Die Bestimmungsworte stehen meist vor den gerade erklärten Grundwörtern und beschreiben damit die Orte noch einmal genauer. Auch helfen sie Siedlungen mit dem gleichen Grundwort voneinander zu unterscheiden, wie zum Beispiel Finster-au und Hohen-au. Wie die Grundwörter verweisen sie ebenfalls auf Bauten (wie in Kirch-dorf), beziehen sich auf Personengruppen (Bischofs-mais), auf den Namen einer bestimmten Person (Willhelms-reut) oder ebenfalls auf das auffällige Auftreten bestimmter Tier- oder Pflanzenarten (Lindberg).

Ein Beispiel für solch einen „klassischen Ortsnamen“ kann demnach „Waldkirchen“ sein. Der Grund für das Entstehen dieser Siedlung war vermutlich eine Kirche und, um diesen Ort näher zu beschreiben, wurde das Bestimmungswort "Wald-" vorangestellt, da er sich im damals schon großen Waldgebiet befand.


Abgesehen davon gibt es manchmal noch Namenszusätze, die Orte differenzieren sollen, da es trotz Bestimmungswort vorkommen kann, dass Siedlungen den gleichen Namen tragen. Sie werden vor das Bestimmungswort gestellt und sind im Gegensatz zu diesen und den Grundwörtern eher funktional wie inhaltlich. Namenzusätze lassen sich vom Alter (Neu-, Alt-), der Größe (Groß-, Klein-), der Höhe (Hohen-, Nieder-) oder der Richtung (Hinter-, Inner-/Außer-,) ableiten. Dies ist der Grund für die Entstehung von Ortsnamen wie Innernzell und Außernzell oder Altreichenau und Neureichenau.

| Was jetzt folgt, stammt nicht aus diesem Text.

-- pv_equiv track=rewrite | github.com/szywind/switchyard | switchyard/sys.py | __gather_link_characteristics
-- ===== SOURCE A (Python) =====
-- def __gather_link_characteristics(cmdargs):
--     settings = {'capacity': None, 'delay':None}
--     currsetting = ''
--     currval = []
--     while len(cmdargs):
--         cmdval = cmdargs.pop(0)
--         if cmdval == 'bw' or 'bandwidth'.startswith(cmdval) or 'capacity'.startswith(cmdval):
--             if currsetting:
--                 settings[currsetting] = ' '.join(currval)
--             currval = []
--             currsetting = 'capacity'
--         elif 'delay'.startswith(cmdval):
--             if currsetting:
--                 settings[currsetting] = ' '.join(currval)
--             currval = []
--             currsetting = 'delay'
--         else:
--             currval.append(cmdval)
--     if currsetting:
--         settings[currsetting] = ' '.join(currval)
--     return settings
-- ===== SOURCE B (Python) =====
-- def __gather_link_characteristics(cmdargs):
--     # Two-pass: split tokens into keyword-led segments, then assign each segment (last wins).
--     # Like the original, this empties cmdargs in place.
--     def keyword(tok):
--         if tok == 'bw' or 'bandwidth'.startswith(tok) or 'capacity'.startswith(tok):
--             return 'capacity'
--         if 'delay'.startswith(tok):
--             return 'delay'
--         return None
--     toks = list(cmdargs)
--     cmdargs.clear()
--     segments = []
--     for t in toks:
--         k = keyword(t)
--         if k is not None:
--             segments.append((k, []))
--         elif segments:
--             segments[-1][1].append(t)
--     settings = {'capacity': None, 'delay': None}
--     for k, vals in segments:
--         settings[k] = ' '.join(vals)
--     return settings
-- ===== Notes on version B (the rewrite author's own statement) =====
-- stated objective: faster
-- what changed: Replaced the single-pass state machine that destructively pops tokens from the front (current setting + accumulating value list with flush-on-keyword) by a two-pass decomposition over a copy: one pass splits the tokens into keyword-led segments, a second pass assigns each segment to the settings dict (last wins); cmdargs is still emptied to preserve the side effect.
import Mathlib
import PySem

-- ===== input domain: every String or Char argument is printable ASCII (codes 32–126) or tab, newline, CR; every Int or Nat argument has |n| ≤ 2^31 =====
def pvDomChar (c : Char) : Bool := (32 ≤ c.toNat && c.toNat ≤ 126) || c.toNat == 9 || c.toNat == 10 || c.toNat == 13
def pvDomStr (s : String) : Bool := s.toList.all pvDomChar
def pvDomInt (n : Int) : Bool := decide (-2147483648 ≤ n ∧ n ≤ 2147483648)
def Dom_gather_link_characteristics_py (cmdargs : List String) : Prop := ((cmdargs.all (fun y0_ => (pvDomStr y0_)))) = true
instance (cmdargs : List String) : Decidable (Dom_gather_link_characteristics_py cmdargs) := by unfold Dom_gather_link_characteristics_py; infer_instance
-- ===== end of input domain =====

-- B replaces A's pop(0)-driven state machine (quadratic list shifting) by a linear two-pass split into
-- keyword-led segments then last-wins assignment; return-value equivalence is what is proved here
-- (both implementations leave cmdargs empty, A by pop(0), B by clear()).


-- ===== PORT A =====
-- while len(cmdargs): pop(0) … — structural recursion on the list with state (settings, currsetting, currval)
def pvGoA : List String → PySem.Dict String (Option String) → String → List String → PySem.Dict String (Option String)
  | [], settings, currsetting, currval =>
      if currsetting ≠ "" then settings.insert currsetting (some (PySem.Str.join " " currval)) else settings
  | cmdval :: rest, settings, currsetting, currval =>
      if cmdval == "bw" || PySem.Str.startswith "bandwidth" cmdval || PySem.Str.startswith "capacity" cmdval then
        pvGoA rest (if currsetting ≠ "" then settings.insert currsetting (some (PySem.Str.join " " currval)) else settings) "capacity" []
      else if PySem.Str.startswith "delay" cmdval then
        pvGoA rest (if currsetting ≠ "" then settings.insert currsetting (some (PySem.Str.join " " currval)) else settings) "delay" []
      else
        pvGoA rest settings currsetting (currval ++ [cmdval])

def gather_link_characteristics_py (cmdargs : List String) : List (String × Option String) :=
  (pvGoA cmdargs (PySem.Dict.ofList [("capacity", (none : Option String)), ("delay", none)]) "" []).items

-- ===== PORT B =====
def pvKeyword? (tok : String) : Option String :=
  if tok == "bw" || PySem.Str.startswith "bandwidth" tok || PySem.Str.startswith "capacity" tok then some "capacity"
  else if PySem.Str.startswith "delay" tok then some "delay"
  else none

-- segments[-1][1].append(t): append t to the value list of the last segment
def pvAppendLast : List (String × List String) → String → List (String × List String)
  | [], _ => []
  | [(k, vs)], t => [(k, vs ++ [t])]
  | s :: rest, t => s :: pvAppendLast rest t

-- first pass: split the tokens into keyword-led segments (tokens before the first keyword are dropped)
def pvBuildSegs : List String → List (String × List String) → List (String × List String)
  | [], segs => segs
  | t :: rest, segs =>
      match pvKeyword? t with
      | some k => pvBuildSegs rest (segs ++ [(k, [])])
      | none => if segs.isEmpty then pvBuildSegs rest segs else pvBuildSegs rest (pvAppendLast segs t)

-- second pass: settings[k] = ' '.join(vals) for each segment, last wins
def pvAssign (segs : List (String × List String)) (d : PySem.Dict String (Option String)) : PySem.Dict String (Option String) :=
  segs.foldl (fun d p => d.insert p.1 (some (PySem.Str.join " " p.2))) d

def gather_link_characteristics_py_alt (cmdargs : List String) : List (String × Option String) :=
  (pvAssign (pvBuildSegs cmdargs []) (PySem.Dict.ofList [("capacity", (none : Option String)), ("delay", none)])).items

-- ===== PRECONDITION & SPEC =====
def Spec_gather_link_characteristics_py (cmdargs : List String) (out : List (String × Option String)) : Prop := out = gather_link_characteristics_py_alt cmdargs
instance (cmdargs : List String) (out : List (String × Option String)) : Decidable (Spec_gather_link_characteristics_py cmdargs out) := by unfold Spec_gather_link_characteristics_py; infer_instance

-- ===== CLAIM (what is proved, stated in full; the proofs are below) =====
def Claim_equal_gather_link_characteristics_py : Prop := ∀ (cmdargs : List String), Dom_gather_link_characteristics_py cmdargs → Spec_gather_link_characteristics_py cmdargs (gather_link_characteristics_py cmdargs)

-- ===== LEMMAS AND PROOFS =====

-- the pending segment of A's state (currsetting, currval)
def pvPend (currsetting : String) (currval : List String) : List (String × List String) :=
  if currsetting ≠ "" then [(currsetting, currval)] else []

theorem pvAppendLast_append (s₁ s₂ : List (String × List String)) (t : String) (h : s₂ ≠ []) :
    pvAppendLast (s₁ ++ s₂) t = s₁ ++ pvAppendLast s₂ t := by
  induction s₁ with
  | nil => rfl
  | cons hd tl ih =>
      cases tl with
      | nil => cases s₂ with
        | nil => exact absurd rfl h
        | cons a b => rfl
      | cons h2 t2 => simpa [pvAppendLast] using ih

theorem pvBuildSegs_append (toks : List String) (s₁ s₂ : List (String × List String)) (h : s₂ ≠ []) :
    pvBuildSegs toks (s₁ ++ s₂) = s₁ ++ pvBuildSegs toks s₂ := by
  induction toks generalizing s₂ with
  | nil => rfl
  | cons t rest ih =>
      simp only [pvBuildSegs]
      cases hk : pvKeyword? t with
      | some k =>
          show pvBuildSegs rest (s₁ ++ s₂ ++ [(k, [])]) = s₁ ++ pvBuildSegs rest (s₂ ++ [(k, [])])
          rw [List.append_assoc]
          exact ih (s₂ ++ [(k, [])]) (by simp)
      | none =>
          have h1 : (s₁ ++ s₂).isEmpty = false := by
            simp [h]
          have h2 : s₂.isEmpty = false := by simp [h]
          show (if (s₁ ++ s₂).isEmpty = true then pvBuildSegs rest (s₁ ++ s₂) else pvBuildSegs rest (pvAppendLast (s₁ ++ s₂) t))
              = s₁ ++ if s₂.isEmpty = true then pvBuildSegs rest s₂ else pvBuildSegs rest (pvAppendLast s₂ t)
          rw [h1, h2]
          simp only [Bool.false_eq_true, if_false]
          rw [pvAppendLast_append s₁ s₂ t h]
          exact ih (pvAppendLast s₂ t) (by cases s₂ with
            | nil => exact absurd rfl h
            | cons a b => cases b with
              | nil => obtain ⟨k, vs⟩ := a; simp [pvAppendLast]
              | cons c d => simp [pvAppendLast])

theorem pvAssign_append (s₁ s₂ : List (String × List String)) (d : PySem.Dict String (Option String)) :
    pvAssign (s₁ ++ s₂) d = pvAssign s₂ (pvAssign s₁ d) := by
  simp [pvAssign, List.foldl_append]

theorem pvGoA_eq_assign_build (toks : List String) (d : PySem.Dict String (Option String))
    (currsetting : String) (currval : List String) :
    pvGoA toks d currsetting currval = pvAssign (pvBuildSegs toks (pvPend currsetting currval)) d := by
  induction toks generalizing d currsetting currval with
  | nil =>
      by_cases hcs : currsetting = ""
      · simp [pvGoA, pvBuildSegs, pvPend, pvAssign, hcs]
      · simp [pvGoA, pvBuildSegs, pvPend, pvAssign, hcs]
  | cons t rest ih =>
      have hd : ∀ (k : String), (if currsetting ≠ "" then d.insert currsetting (some (PySem.Str.join " " currval)) else d)
          = pvAssign (pvPend currsetting currval) d := by
        intro _
        by_cases hcs : currsetting = "" <;> simp [pvPend, pvAssign, hcs]
      simp only [pvGoA]
      by_cases h1 : (t == "bw" || PySem.Str.startswith "bandwidth" t || PySem.Str.startswith "capacity" t) = true
      · have hk : pvKeyword? t = some "capacity" := by unfold pvKeyword?; rw [if_pos h1]
        rw [if_pos h1, ih, hd "capacity"]
        show _ = pvAssign (pvBuildSegs (t :: rest) (pvPend currsetting currval)) d
        simp only [pvBuildSegs, hk]
        rw [pvBuildSegs_append rest (pvPend currsetting currval) [("capacity", [])] (by simp),
            pvAssign_append]
        rfl
      · rw [if_neg h1]
        by_cases h2 : PySem.Str.startswith "delay" t = true
        · have hk : pvKeyword? t = some "delay" := by unfold pvKeyword?; rw [if_neg h1, if_pos h2]
          rw [if_pos h2, ih, hd "delay"]
          show _ = pvAssign (pvBuildSegs (t :: rest) (pvPend currsetting currval)) d
          simp only [pvBuildSegs, hk]
          rw [pvBuildSegs_append rest (pvPend currsetting currval) [("delay", [])] (by simp),
              pvAssign_append]
          rfl
        · have hk : pvKeyword? t = none := by unfold pvKeyword?; rw [if_neg h1, if_neg h2]
          rw [if_neg h2, ih]
          show _ = pvAssign (pvBuildSegs (t :: rest) (pvPend currsetting currval)) d
          simp only [pvBuildSegs, hk]
          by_cases hcs : currsetting = ""
          · simp [pvPend, hcs]
          · have : pvPend currsetting currval ≠ [] := by simp [pvPend, hcs]
            have he : (pvPend currsetting currval).isEmpty = false := by
              simp [pvPend, hcs]
            rw [he]
            simp only [Bool.false_eq_true, if_false]
            congr 1
            simp [pvPend, hcs, pvAppendLast]

-- ===== VERDICT (by name: the statement is the Claim_ definition above) =====
theorem gather_link_characteristics_py_spec : Claim_equal_gather_link_characteristics_py := by
  intro cmdargs _
  show gather_link_characteristics_py cmdargs = gather_link_characteristics_py_alt cmdargs
  unfold gather_link_characteristics_py gather_link_characteristics_py_alt
  rw [pvGoA_eq_assign_build]
  rfl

Als letztes zu erwähnen sind nachgestellte Zusätze wie bei/am XY, wie „Haus im Wald“, welche ebenfalls von gleichen Ortsnamen unterscheiden sollen, jedoch in der lokalen Umgangssprache meist ignoriert werden.

Ein sehr allgemeiner und gleichzeitig komplexer Bericht über den Aufbau deutscher Ortsnamen. Mit diesem Hintergrund werden hier in Zukunft manche Ortsnamen genauer betrachtet werden.